Für eben diesen Saal, der den Namen „Saal der Königreiche“ führte, mußte Velazquez auch alte Reiterbildnisse der Eltern Philipps IV., des Königs Philipp III. und der Königin Margarete von Österreich, durch Überarbeitung und durch Vergrößerung des Formats -- indem jedem Bild an beiden Seiten ein Stück angesetzt wurde -- mit seinen eigenen Gemälden in Übereinstimmung setzen. Es ist begreiflich, daß dem Meister diese Änderungen an fremden Werken keine besonders erfreuliche Arbeit waren; man sieht, daß die Übermalungen, die sich übrigens im wesentlichen auf die Pferde und die Hintergründe beschränken, mit großer Hast ausgeführt sind. Dennoch ist es ihm gelungen, durch seine Übermalungen den beiden Bildern ein prächtiges Aussehen zu geben und seine Farbenstimmungen so einzurichten, daß kein Mißklang mit dem, was er stehen ließ, entstand. Ganz wundervoll ist die landschaftliche Stimmung -- Sonnenuntergang -- in dem Bild der Königin Margareta.

Die Krone von Velazquez’ Reiterbildnissen ist dasjenige des Prinzen Don Baltasar Carlos, das er, nach dem Alter des Kindes zu urteilen, um 1636, ebenfalls für Buen Retiro malte (Abb. 19). Es ist ein entzückendes Bild, neben dessen lichterfüllter Farbenpoesie alle Gemälde anderer Meister, die es umgeben, schwarz erscheinen. Der sattelfeste kleine Reiter, der schon ganz früh unter des Grafen Olivares, als Oberstallmeisters, Aufsicht Reitunterricht bekommen hatte und der im Alter von vier Jahren sich bereits auf einen Pony setzen durfte, der als ein Teufelchen bezeichnet wurde, sprengt im Galopp auf einem stämmigen andalusischen Pony daher. Don Baltasar Carlos ist ein hübscher Junge geworden; groß und lebhaft blicken die schwarzblauen Augen, die denen seines Vaters gleichen, aus dem etwas blassen Gesichtchen; das lichtblonde Haar hat einen wärmeren Ton bekommen. Er trägt eine Jacke von Goldbrokat mit grünem, goldgesticktem Ärmelaufschlag, Kollett und Beinkleid von dunkelgrünem, mit Gold verziertem Stoff, schwarzen Hut mit schwarzem Ausputz, Stiefel und Handschuhe von hellbraunem Leder. Wie ein künftiger Feldherr trägt er eine Schärpe, rosenrot mit Goldfransen, und schwingt einen Kommandostab in der Rechten. Das feiste Pferdchen ist ein Rotschimmel mit braunem Kopf und schwarzen Füßen; Schweif und Mähne sind dunkel und sehr dicht und lang, wie man es damals als unentbehrliches Schönheitserfordernis eines edlen spanischen Pferdes ansah. Sattel- und Zaumzeug sind mit Goldstoff überzogen, die Metallteile des Geschirres vergoldet. Das Königskind galoppiert so stolz und freudig dem Bergrücken entlang, von dem man weit in das spanische Land hinaussieht. Das ganze Bild ist sozusagen auf einen freudigen Ton gestimmt. Der Himmel ist sonnig blau, von silberiggrauen und von hell durchschienenen weißen Wölkchen belebt. Die Fernsicht schwimmt in blauen, weißlichen und grünen Tönen, zu denen nur ganz wenig Rötliches und Bräunliches im Vordergrund kommt. Diese Luft und diese Landschaft geben eine charakteristische Stimmung der spanischen Landschaft in so treffender Weise wieder, daß man sich versucht fühlt, hier von einer absoluten Wahrheit des Farbentons zu reden.

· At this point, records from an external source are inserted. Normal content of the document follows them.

-- pv_equiv track=rewrite | github.com/aws-neuron/upstreaming-to-vllm | vllm/worker/neuron_model_runner.py | _get_slots_for_speculation
-- ===== SOURCE A (Python) =====
-- from itertools import chain
-- from typing import TYPE_CHECKING, Any, Dict, List, Optional, Set, Tuple, Union
--
-- def _get_slots_for_speculation(
--
--     position,
--     block_table,
--     block_size,
--     speculation_length,
-- ) -> List[int]:
--     seq_slots = [
--         range(block_idx * block_size, (block_idx + 1) * block_size)
--         for block_idx in block_table
--     ]
--     flattened_seq_slots = list(chain(*seq_slots))
--     return flattened_seq_slots[position:position + speculation_length]
-- ===== SOURCE B (Python) =====
-- def _get_slots_for_speculation(position, block_table, block_size, speculation_length):
--     # O(speculation_length): compute only the slots covering the requested window
--     # via integer division, instead of materialising every slot of every block.
--     total = len(block_table) * block_size if block_size > 0 else 0
--     start = position + total if position < 0 else position
--     start = min(max(start, 0), total)
--     stop = position + speculation_length
--     if stop < 0:
--         stop += total
--     stop = min(max(stop, 0), total)
--     return [block_table[i // block_size] * block_size + i % block_size
--             for i in range(start, stop)]
-- ===== Notes on version B (the rewrite author's own statement) =====
-- stated objective: faster
-- what changed: Instead of materialising every slot of every block and slicing, B normalises the slice bounds arithmetically and computes each requested slot directly as block_table[i // block_size] * block_size + i % block_size.
import Mathlib
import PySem

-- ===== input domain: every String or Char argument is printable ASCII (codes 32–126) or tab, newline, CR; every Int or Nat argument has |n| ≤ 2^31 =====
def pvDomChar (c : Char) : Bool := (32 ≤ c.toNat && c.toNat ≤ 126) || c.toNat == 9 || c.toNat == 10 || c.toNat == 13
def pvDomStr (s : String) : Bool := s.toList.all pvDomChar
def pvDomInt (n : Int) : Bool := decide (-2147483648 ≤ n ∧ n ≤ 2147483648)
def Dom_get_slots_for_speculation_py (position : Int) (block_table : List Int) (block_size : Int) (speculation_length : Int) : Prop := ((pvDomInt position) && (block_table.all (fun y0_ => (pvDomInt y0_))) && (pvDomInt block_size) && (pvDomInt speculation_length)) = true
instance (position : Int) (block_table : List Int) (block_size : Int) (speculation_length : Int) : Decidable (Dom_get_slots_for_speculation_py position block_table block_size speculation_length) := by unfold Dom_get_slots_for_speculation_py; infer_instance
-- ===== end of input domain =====

-- B replaces "materialise all slots of all blocks, then slice" by arithmetic slice-bound
-- normalisation plus direct per-slot computation: asymptotically faster (O(window) vs O(all slots)).

-- ===== PORT A =====
-- seq_slots = [range(b*bs, (b+1)*bs) for b in block_table]; flattened = chain(*); slice
def get_slots_for_speculation_py (position : Int) (block_table : List Int) (block_size : Int) (speculation_length : Int) : List Int :=
  let seq_slots := block_table.map (fun block_idx =>
    PySem.List.pyRange (block_idx * block_size) ((block_idx + 1) * block_size) 1)
  let flattened_seq_slots := seq_slots.flatten
  PySem.List.slice flattened_seq_slots (some position) (some (position + speculation_length))

-- ===== PORT B =====
def get_slots_for_speculation_py_alt (position : Int) (block_table : List Int) (block_size : Int) (speculation_length : Int) : List Int :=
  let total : Int := if block_size > 0 then (block_table.length : Int) * block_size else 0
  let start0 : Int := if position < 0 then position + total else position
  let start : Int := min (max start0 0) total
  let stop0 : Int := position + speculation_length
  let stop1 : Int := if stop0 < 0 then stop0 + total else stop0
  let stop : Int := min (max stop1 0) total
  -- block_table[i // block_size] is always a valid nonnegative index here (0 ≤ i < total)
  (PySem.List.pyRange start stop 1).map (fun i =>
    PySem.List.pyGetD block_table (PySem.Int.floordiv i block_size) 0 * block_size
      + PySem.Int.mod i block_size)

-- ===== PRECONDITION & SPEC =====
def Spec_get_slots_for_speculation_py (position : Int) (block_table : List Int) (block_size : Int) (speculation_length : Int) (out : List Int) : Prop := out = get_slots_for_speculation_py_alt position block_table block_size speculation_length
instance (position : Int) (block_table : List Int) (block_size : Int) (speculation_length : Int) (out : List Int) : Decidable (Spec_get_slots_for_speculation_py position block_table block_size speculation_length out) := by unfold Spec_get_slots_for_speculation_py; infer_instance

-- ===== CLAIM (what is proved, stated in full; the proofs are below) =====
def Claim_equal_get_slots_for_speculation_py : Prop := ∀ (position : Int) (block_table : List Int) (block_size : Int) (speculation_length : Int), Dom_get_slots_for_speculation_py position block_table block_size speculation_length → Spec_get_slots_for_speculation_py position block_table block_size speculation_length (get_slots_for_speculation_py position block_table block_size speculation_length)

-- ===== LEMMAS AND PROOFS =====

-- the slot at flat index k (Nat form), for block size m > 0
def pvSlotF (bt : List Int) (m : Nat) (k : Nat) : Int :=
  (bt.getD (k / m) 0) * (m : Int) + ((k % m : Nat) : Int)

lemma pvSlot_cast (bt : List Int) (m : Nat) (k : Nat) :
    PySem.List.pyGetD bt (PySem.Int.floordiv (k : Int) (m : Int)) 0 * (m : Int)
      + PySem.Int.mod (k : Int) (m : Int) = pvSlotF bt m k := by
  rw [PySem.Int.floordiv_natCast, PySem.Int.mod_natCast, PySem.List.pyGetD_natCast]
  rfl

lemma pvFlatten_eq (bt : List Int) (m : Nat) (hm : 0 < m) :
    (bt.map (fun b => PySem.List.pyRange (b * (m : Int)) ((b + 1) * (m : Int)) 1)).flatten
      = (List.range (bt.length * m)).map (pvSlotF bt m) := by
  induction bt with
  | nil => simp
  | cons b rest ih =>
    have hd : ((b + 1) * (m : Int) - b * (m : Int)) = (m : Int) := by ring
    have hlen : (b :: rest).length * m = m + rest.length * m := by
      simp [List.length_cons]; ring
    rw [List.map_cons, List.flatten_cons, ih, PySem.List.pyRange_one, hd, Int.toNat_natCast,
        hlen, List.range_add, List.map_append, List.map_map]
    congr 1
    · apply List.map_congr_left
      intro k hk
      rw [List.mem_range] at hk
      simp [pvSlotF, Nat.div_eq_of_lt hk, Nat.mod_eq_of_lt hk]
    · apply List.map_congr_left
      intro k hk
      simp only [Function.comp_apply, pvSlotF]
      have h1 : (m + k) / m = k / m + 1 := by
        rw [Nat.add_comm, Nat.add_div_right _ hm]
      have h2 : (m + k) % m = k % m := by rw [Nat.add_comm, Nat.add_mod_right]
      rw [h1, h2, List.getD_cons_succ]

-- the two ports agree on every input
lemma pvPorts_eq (position : Int) (bt : List Int) (bs sl : Int) :
    get_slots_for_speculation_py position bt bs sl
      = get_slots_for_speculation_py_alt position bt bs sl := by
  by_cases hbs : bs > 0
  · obtain ⟨m, hm, rfl⟩ : ∃ m : Nat, 0 < m ∧ bs = (m : Int) := ⟨bs.toNat, by omega, by omega⟩
    set L := bt.length * m with hL
    set s := PySem.List.clampIdx L position with hs
    set t := PySem.List.clampIdx L (position + sl) with ht
    have hsL : s ≤ L := by rw [hs]; unfold PySem.List.clampIdx; split_ifs <;> omega
    have htL : t ≤ L := by rw [ht]; unfold PySem.List.clampIdx; split_ifs <;> omega
    have hA : get_slots_for_speculation_py position bt (m : Int) sl
        = (List.range (t - s)).map (fun k => pvSlotF bt m (s + k)) := by
      have h0 : get_slots_for_speculation_py position bt (m : Int) sl
          = PySem.List.slice ((bt.map (fun b =>
              PySem.List.pyRange (b * (m : Int)) ((b + 1) * (m : Int)) 1)).flatten)
              (some position) (some (position + sl)) := rfl
      rw [h0, pvFlatten_eq bt m hm]
      have hslice : PySem.List.slice ((List.range L).map (pvSlotF bt m))
            (some position) (some (position + sl))
          = (((List.range L).map (pvSlotF bt m)).drop s).take (t - s) := by
        simp [PySem.List.slice, hs, ht, hL]
      rw [hslice]
      have hrange : List.range L = List.range s ++ (List.range (L - s)).map (fun k => s + k) := by
        rw [← List.range_add]; congr 1; omega
      rw [hrange, List.map_append,
          List.drop_left' (by simp : ((List.range s).map (pvSlotF bt m)).length = s),
          List.map_map, ← List.map_take, List.take_range,
          show min (t - s) (L - s) = t - s by omega]
      rfl
    have hB : get_slots_for_speculation_py_alt position bt (m : Int) sl
        = (List.range (t - s)).map (fun k => pvSlotF bt m (s + k)) := by
      have h0 : get_slots_for_speculation_py_alt position bt (m : Int) sl
          = (PySem.List.pyRange
              (min (max (if position < 0 then position + ((bt.length : Int) * m) else position) 0)
                ((bt.length : Int) * m))
              (min (max (if position + sl < 0 then position + sl + ((bt.length : Int) * m)
                  else position + sl) 0) ((bt.length : Int) * m)) 1).map (fun i =>
            PySem.List.pyGetD bt (PySem.Int.floordiv i (m : Int)) 0 * (m : Int)
              + PySem.Int.mod i (m : Int)) := by
        show get_slots_for_speculation_py_alt position bt (m : Int) sl = _
        unfold get_slots_for_speculation_py_alt
        rw [if_pos hbs]
      have hstart : (min (max (if position < 0 then position + ((bt.length : Int) * m)
            else position) 0) ((bt.length : Int) * m)) = (s : Int) := by
        rw [hs, hL]; unfold PySem.List.clampIdx
        split_ifs <;> push_cast <;> omega
      have hstop : (min (max (if position + sl < 0 then position + sl + ((bt.length : Int) * m)
            else position + sl) 0) ((bt.length : Int) * m)) = (t : Int) := by
        rw [ht, hL]; unfold PySem.List.clampIdx
        split_ifs <;> push_cast <;> omega
      rw [h0, hstart, hstop, PySem.List.pyRange_one,
          show ((t : Int) - (s : Int)).toNat = t - s by omega, List.map_map]
      apply List.map_congr_left
      intro k _
      show PySem.List.pyGetD bt (PySem.Int.floordiv ((s : Int) + (k : Int)) (m : Int)) 0 * (m : Int)
            + PySem.Int.mod ((s : Int) + (k : Int)) (m : Int) = pvSlotF bt m (s + k)
      rw [show (s : Int) + (k : Int) = ((s + k : Nat) : Int) by push_cast; ring,
          pvSlot_cast bt m (s + k)]
    rw [hA, hB]
  · have hA : get_slots_for_speculation_py position bt bs sl = [] := by
      have h0 : get_slots_for_speculation_py position bt bs sl
          = PySem.List.slice ((bt.map (fun b =>
              PySem.List.pyRange (b * bs) ((b + 1) * bs) 1)).flatten)
              (some position) (some (position + sl)) := rfl
      have hempty : (bt.map (fun b => PySem.List.pyRange (b * bs) ((b + 1) * bs) 1)).flatten
          = ([] : List Int) := by
        rw [List.flatten_eq_nil_iff]
        intro xs hxs
        rw [List.mem_map] at hxs
        obtain ⟨b, -, rfl⟩ := hxs
        rw [PySem.List.pyRange_one, show ((b + 1) * bs - b * bs) = bs by ring,
            show bs.toNat = 0 by omega]
        simp
      rw [h0, hempty]
      simp [PySem.List.slice]
    have hB : get_slots_for_speculation_py_alt position bt bs sl = [] := by
      have h0 : get_slots_for_speculation_py_alt position bt bs sl
          = (PySem.List.pyRange
              (min (max (if position < 0 then position + 0 else position) 0) 0)
              (min (max (if position + sl < 0 then position + sl + 0
                  else position + sl) 0) 0) 1).map (fun i =>
            PySem.List.pyGetD bt (PySem.Int.floordiv i bs) 0 * bs
              + PySem.Int.mod i bs) := by
        show get_slots_for_speculation_py_alt position bt bs sl = _
        unfold get_slots_for_speculation_py_alt
        rw [if_neg hbs]
      rw [h0, show ∀ x : Int, min (max x 0) (0 : Int) = 0 from fun x => by omega,
          show ∀ x : Int, min (max x 0) (0 : Int) = 0 from fun x => by omega,
          PySem.List.pyRange_one]
      simp
    rw [hA, hB]

-- ===== VERDICT (by name: the statement is the Claim_ definition above) =====
theorem get_slots_for_speculation_py_spec : Claim_equal_get_slots_for_speculation_py := by
  intro position block_table block_size speculation_length _
  exact pvPorts_eq position block_table block_size speculation_length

Prinz Baltasar Carlos wurde ebenso früh wie im Reiten, auch im Weidwerk ausgebildet. Der König war ein leidenschaftlicher Jäger; schon im Knabenalter hatte er bewunderte Proben von Kraft, Gewandtheit und Unerschrockenheit abgelegt. Mit Stolz sah er, daß sein vergöttertes Söhnchen es ihm in den ritterlichen Künsten nachtun zu wollen schien. Wohl zum Andenken an den ersten Jagdgang des Prinzen in den Pardowald ließ Philipp IV. das allerliebste Bild ausführen, das den Sechsjährigen als Jäger darstellt. Der hübsche Knabe steht ernst und wichtig blickend, mit einer kleinen Flinte in der Hand, unter einer Eiche, im Jagdanzug aus derbem, dunkel bräunlich-olivengrünem Stoff mit gesteppten schwarzseidenen Ärmeln und schwarzen Strümpfen. Neben ihm sitzt ein reizender Zwergwindhund im Schatten des Baumes, und auf der anderen Seite liegt im fahlen dürren Grase ein prächtiger brauner, weißgezeichneter Vorstehhund, mit einem Ausdruck, der zu sagen scheint, daß er sich der Pflicht bewußt sei, den kleinen Jäger zu bewachen. Es ist ein kühler Tag. Über einen weißlich-grauen Hang hinweg sieht man in die bläuliche Berglandschaft mit graugrünen Steineichenbeständen, über die im Ziehen der Wolken Sonnenblicke einhergleiten. Das Ganze ist in seinem durchaus naturalistischen und dabei so unendlich poetischen Farbenreiz ein wahres Wunder von einem Bild (Abb. 20).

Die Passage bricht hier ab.